Changes in Lung Perfusion in Patients Treated with Percutaneous Mechanical Thrombectomy for Intermediate-Risk Pulmonary Embolism



      Current pulmonary embolism treatment options rely heavily on anatomical clot location. However, anatomical location does not necessarily determine adverse outcomes; rather, clinical severity is secondary to the degree of perfusion impairment. Dual-energy computed tomography pulmonary angiogram (DE-CTPA) can map perfusion at the time of pulmonary embolism diagnosis.
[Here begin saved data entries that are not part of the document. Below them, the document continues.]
-- pv_equiv track=rewrite | github.com/MutopiaProject/musite | github/views.py | _get_asset_info
-- ===== SOURCE A (Python) =====
-- def _get_asset_info(infile):
--     if not infile.startswith('ftp/'):
--         return None
--     fvec = []
--     has_lys = False
--     for part in infile.split('/')[1:]:
--         if part.endswith('-lys'):
--             has_lys = True
--             break
--         if part.endswith('.ly'):
--             break
--         if part.endswith('.ily'):
--             break
--         fvec.append(part)
--     return ('/'.join(fvec), has_lys)
-- ===== SOURCE B (Python) =====
-- def _get_asset_info(infile):
--     if not infile.startswith('ftp/'):
--         return None
--     parts = infile.split('/')[1:]
--     hit = next(((i, p) for i, p in enumerate(parts)
--                 if p.endswith(('-lys', '.ly', '.ily'))), None)
--     if hit is None:
--         return ('/'.join(parts), False)
--     i, p = hit
--     return ('/'.join(parts[:i]), p.endswith('-lys'))
-- ===== Notes on version B (the rewrite author's own statement) =====
-- stated objective: simpler
-- what changed: B locates the first terminating path part with a single next(enumerate(...)) search and then slices, instead of A's element-by-element accumulator loop with three break branches and a has_lys flag.
import Mathlib
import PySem

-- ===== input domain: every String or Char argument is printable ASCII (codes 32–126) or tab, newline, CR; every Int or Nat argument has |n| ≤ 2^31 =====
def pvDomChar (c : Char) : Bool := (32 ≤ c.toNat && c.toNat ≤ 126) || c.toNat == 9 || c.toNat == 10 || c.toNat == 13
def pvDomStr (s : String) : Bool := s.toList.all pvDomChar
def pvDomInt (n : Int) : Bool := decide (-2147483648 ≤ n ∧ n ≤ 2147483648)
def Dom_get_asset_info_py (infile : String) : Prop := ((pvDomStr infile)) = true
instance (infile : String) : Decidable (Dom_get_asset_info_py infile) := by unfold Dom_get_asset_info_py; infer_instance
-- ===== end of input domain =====

-- B finds the first terminating path part with one search-and-slice instead of A's accumulator loop with break flags.


-- ===== PORT A =====
-- the for-loop with its fvec accumulator, has_lys flag and three break branches
def aLoop : List String → List String → (List String × Bool)
  | [], fvec => (fvec, false)
  | p :: rest, fvec =>
    if PySem.Str.endswith p "-lys" then (fvec, true)
    else if PySem.Str.endswith p ".ly" then (fvec, false)
    else if PySem.Str.endswith p ".ily" then (fvec, false)
    else aLoop rest (fvec ++ [p])

def get_asset_info_py (infile : String) : Option (String × Bool) :=
  if !(PySem.Str.startswith infile "ftp/") then none
  else
    let r := aLoop (PySem.List.slice ((PySem.Str.split? infile "/").getD []) (some 1) none) []
    some (PySem.Str.join "/" r.1, r.2)

-- ===== PORT B =====
-- next(((i, p) for i, p in enumerate(parts) if p.endswith(('-lys', '.ly', '.ily'))), None)
def bHit : List String → Nat → Option (Nat × String)
  | [], _ => none
  | p :: rest, i =>
    if PySem.Str.endswith p "-lys" || PySem.Str.endswith p ".ly" || PySem.Str.endswith p ".ily"
    then some (i, p) else bHit rest (i + 1)

def get_asset_info_py_alt (infile : String) : Option (String × Bool) :=
  if !(PySem.Str.startswith infile "ftp/") then none
  else
    let parts := PySem.List.slice ((PySem.Str.split? infile "/").getD []) (some 1) none
    match bHit parts 0 with
    | none => some (PySem.Str.join "/" parts, false)
    | some (i, p) =>
        some (PySem.Str.join "/" (PySem.List.slice parts none (some (i : Int))),
              PySem.Str.endswith p "-lys")

-- ===== PRECONDITION & SPEC =====
def Spec_get_asset_info_py (infile : String) (out : Option (String × Bool)) : Prop := out = get_asset_info_py_alt infile
instance (infile : String) (out : Option (String × Bool)) : Decidable (Spec_get_asset_info_py infile out) := by unfold Spec_get_asset_info_py; infer_instance

-- ===== CLAIM (what is proved, stated in full; the proofs are below) =====
def Claim_equal_get_asset_info_py : Prop := ∀ (infile : String), Dom_get_asset_info_py infile → Spec_get_asset_info_py infile (get_asset_info_py infile)

-- ===== LEMMAS AND PROOFS =====
theorem bHit_shift (parts : List String) (n : Nat) :
    bHit parts n = (bHit parts 0).map (fun q => (q.1 + n, q.2)) := by
  induction parts generalizing n with
  | nil => simp [bHit]
  | cons p rest ih =>
    simp only [bHit]
    split
    · simp
    · rw [ih (n + 1), ih 1]
      cases bHit rest 0 with
      | none => simp
      | some q => simp; omega

theorem aLoop_eq_bHit (parts fvec : List String) :
    aLoop parts fvec =
      match bHit parts 0 with
      | none => (fvec ++ parts, false)
      | some (i, p) => (fvec ++ parts.take i, PySem.Str.endswith p "-lys") := by
  induction parts generalizing fvec with
  | nil => simp [aLoop, bHit]
  | cons p rest ih =>
    simp only [aLoop, bHit]
    by_cases h1 : PySem.Chars.endswith p.toList ['-', 'l', 'y', 's'] = true
    · simp [h1]
    · by_cases h2 : PySem.Chars.endswith p.toList ['.', 'l', 'y'] = true
      · simp [h1, h2]
      · by_cases h3 : PySem.Chars.endswith p.toList ['.', 'i', 'l', 'y'] = true
        · simp [h1, h2, h3]
        · have g1 : ¬ PySem.Str.endswith p "-lys" = true := by simpa using h1
          have g2 : ¬ PySem.Str.endswith p ".ly" = true := by simpa using h2
          have g3 : ¬ PySem.Str.endswith p ".ily" = true := by simpa using h3
          have g : ¬ (PySem.Str.endswith p "-lys" || PySem.Str.endswith p ".ly"
              || PySem.Str.endswith p ".ily") = true := by simp [Bool.not_eq_true] at h1 h2 h3; simp [h1, h2, h3]
          rw [if_neg g1, if_neg g2, if_neg g3, if_neg g, ih, bHit_shift rest 1]
          cases hb : bHit rest 0 with
          | none => simp
          | some q => cases q; simp [List.take_succ_cons]

-- ===== VERDICT (by name: the statement is the Claim_ definition above) =====
theorem get_asset_info_py_spec : Claim_equal_get_asset_info_py := by
  intro infile _
  unfold Spec_get_asset_info_py get_asset_info_py get_asset_info_py_alt
  split
  · rfl
  · simp only []
    rw [aLoop_eq_bHit]
    cases hb : bHit (PySem.List.slice ((PySem.Str.split? infile "/").getD []) (some 1) none) 0 with
    | none => simp
    | some q =>
      cases q with
      | mk i p =>
        simp [PySem.List.slice_to_natCast]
Single-photon emission computed tomography ventilation-perfusion scans allow for perfusion tracking similar to DE-CTPA.


      We present 3 patients with intermediate-risk pulmonary embolism treated with mechanical thrombectomy using the Inari FlowTriever System (Inari Medical, Irvine, Calif). Lung perfusion scoring was applied to pre-procedure and post-procedure imaging. We graded perfusion of each lobe in 3 planes. If the entire lobe was perfused, a score of 3 was assigned. If lung perfusion is normal, total perfusion score is 15. All patients had pre-procedure and follow-up transthoracic echocardiograms.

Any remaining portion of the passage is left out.